SUGAR MILLS are hoping that the ethanol-blended fuel programme, the option immediately available for large-scale implementation to cut fuel costs, will be pushed more effectively by the policy-makers.
The sugar mill representatives feel that the oil companies, which are the monopoly buyers of ethanol, are yet to take the programme seriously. India, they say, should emulate the example set by developed countries that are taking to blending automobile fuels with ethanol or other biofuels. Oil companies have to enter into a long-term agreement with sugar mills for effective and regular supplies of ethanol for blending with petrol. With sugarcane production set to increase over the next few years, ethanol availability will not be an issue in the immediate future. This opportunity should be exploited to stabilise the supply of ethanol-blended petrol or gasohol.
Other concerns, apart from ethanol pricing, are the availability of alcohol for the other segments liquor manufacturers and industrial users. But with production expected to pick up this is not a concern; in fact, the sugar industry needs to prepare for a surplus, they say.
Mr Ram V. Tyagarajan, Chairman and Managing Director, Thiru Arooran Sugars, said that ethanol-blended fuel is an option that even developed countries were exploiting to control fuel costs. With oil prices expected to stay above $60 a barrel, ethanol is an attractive option.
Availability of ethanol will not be of concern as cane production is expected to sustain in the next three-four years. This means there will be enough to meet the requirements of liquor manufacturers and the chemical industry, which also has substitutes for alcohol. Ideally, the oil companies should look at long-term supply agreements with commitment on price and offtake to enthuse the sugar mills, he said.
The European Union and the US were looking at major programmes for blended fuel. Japan, which does not produce ethanol, plans to import from Brazil for supplying ethanol-blended fuel.
In Brazil, which blends up to 50 per cent of its fuel with ethanol, Petrobras, the national oil company, is encouraging the programme, he said.
No problems for mills
According to Mr S. L. Jain, Director-General, Indian Sugar Mills Association, the sugar mills will have no problem meeting the requirements of the ethanol-blended fuel programme.
The plan calls for about 350 million litres of ethanol for 5 per cent blending with petrol.
Even if the programme were to be extended to the entire country, over 500 million litres would be needed. The distilleries can produce about 1,800 million litres of which the Indian Made Foreign Liquor segment would use about 500 million litres and chemical industries 500-600 million litres. A clear surplus of about 600 million litres would still be available for the programme.
If the programme stumbled in the early stages, it was only because of the continuous drought that affected sugarcane production and the availability of downstream product, molasses, the raw material for alcohol.
Ethanol prices will be dictated by sugarcane prices that tend to increase annually.

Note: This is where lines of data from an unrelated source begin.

-- pv_equiv track=rewrite | github.com/trutadan/University-Work | Semester 1/Fundamentals of Programming/a2/main.py | find_common_sequences
-- ===== SOURCE A (Python) =====
-- def split_complex_numbers_into_parts(complex_numbers_list):
--     """Split the complex numbers into an array containing the real part of the numbers and
--     another one containing the imaginary part of the complex numbers."""
--
--     real_part_numbers = [real_part[0] for real_part in complex_numbers_list]
--     imaginary_part_numbers = [imaginary_part[1] for imaginary_part in complex_numbers_list]
--
--     return real_part_numbers, imaginary_part_numbers
--
-- def find_longest_sequence_for_given_sum(complex_numbers_list, given_sum):
--     """Find all the sequences which have the sum of the elements equal to a given sum."""
--
--     # list with the tuples containing starting and finish index of all sequences
--     # for whose elements form the given sum
--     sequences_found = []
--
--     # sequences can start_program from the first element to the last but one
--     sequence_starting_index = 0
--
--     while sequence_starting_index < len(complex_numbers_list) - 1:
--         sequence_finish_index = sequence_starting_index + 1
--         sum_of_actual_sequence_elements = complex_numbers_list[sequence_starting_index]
--
--         while sequence_finish_index < len(complex_numbers_list):
--             sum_of_actual_sequence_elements += complex_numbers_list[sequence_finish_index]
--
--             if sum_of_actual_sequence_elements == given_sum:
--                 sequences_found.append((sequence_starting_index, sequence_finish_index))
--
--             sequence_finish_index += 1
--
--         sequence_starting_index += 1
--
--     return sequences_found
--
-- def find_common_sequences(complex_numbers_list):
--     """Given two arrays with tuples check if there are any common tuples."""
--
--     common_real_imaginary_sum_sequences = []
--     real_part_numbers, imaginary_part_numbers = split_complex_numbers_into_parts(complex_numbers_list)
--
--     real_part_sequences = find_longest_sequence_for_given_sum(real_part_numbers, 10)
--     imaginary_part_sequences = find_longest_sequence_for_given_sum(imaginary_part_numbers, 10)
--
--     for real_part_sequence in real_part_sequences:
--         if real_part_sequence in imaginary_part_sequences:
--             common_real_imaginary_sum_sequences.append(real_part_sequence)
--
--     return common_real_imaginary_sum_sequences
-- ===== SOURCE B (Python) =====
-- def find_common_sequences(complex_numbers_list):
--     """O(n^2): prefix sums of real and imaginary parts; a pair (i, j) is in the
--     answer iff both the real and the imaginary segment sums over [i, j] are 10."""
--     n = len(complex_numbers_list)
--     pre_r = [0]
--     pre_i = [0]
--     for r, im in complex_numbers_list:
--         pre_r.append(pre_r[-1] + r)
--         pre_i.append(pre_i[-1] + im)
--     return [(i, j)
--             for i in range(n)
--             for j in range(i + 1, n)
--             if pre_r[j + 1] - pre_r[i] == 10 and pre_i[j + 1] - pre_i[i] == 10]
-- ===== Notes on version B (the rewrite author's own statement) =====
-- stated objective: faster
-- what changed: B computes prefix sums of the real and imaginary parts once and tests both segment-sum conditions in a single double loop over index pairs, instead of A's two separate quadratic sequence searches followed by a quadratic list-membership intersection (worst case O(n^4)).
import Mathlib
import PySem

As a monopoly buyer of a produce from a dispersed production source, the oil companies are trying to dictate prices.
Mr Jain pointed out that when the programme was initiated in 2003, they were able to buy ethanol at about Rs 14 a litre. But in the subsequent year cane production fell and prices increased.
The sugar mills have now pegged prices at about Rs 18.75 against their earlier demand of about Rs 22.
ETHANOL, as a fuel for blending with petrol, is dehydrated rectified spirit or ethyl alcohol that is produced in distilleries. The raw material for alcohol is molasses, a by-product generated during sugar production.
During sugar production, sugarcane is crushed for its juice. After sugar is extracted the thick syrup that remains is molasses from which ethyl alcohol is produced.
This contains water, which is removed by a chemical process or by passing the alcohol through a column containing a material that absorbs the water, to get anhydrous ethanol.
Alcohol can also be generated directly from the sugarcane juice as it is being done in countries such as Brazil.
Sugarcane juice yields six times the alcohol than what can be produced from molasses. However, production of ethanol directly from sugarcane juice is not viable as realisation on the sale of ethanol in our country is low.
Sugar mills, therefore, use the molasses route as some of their costs are offset by the realisations on sugar sales.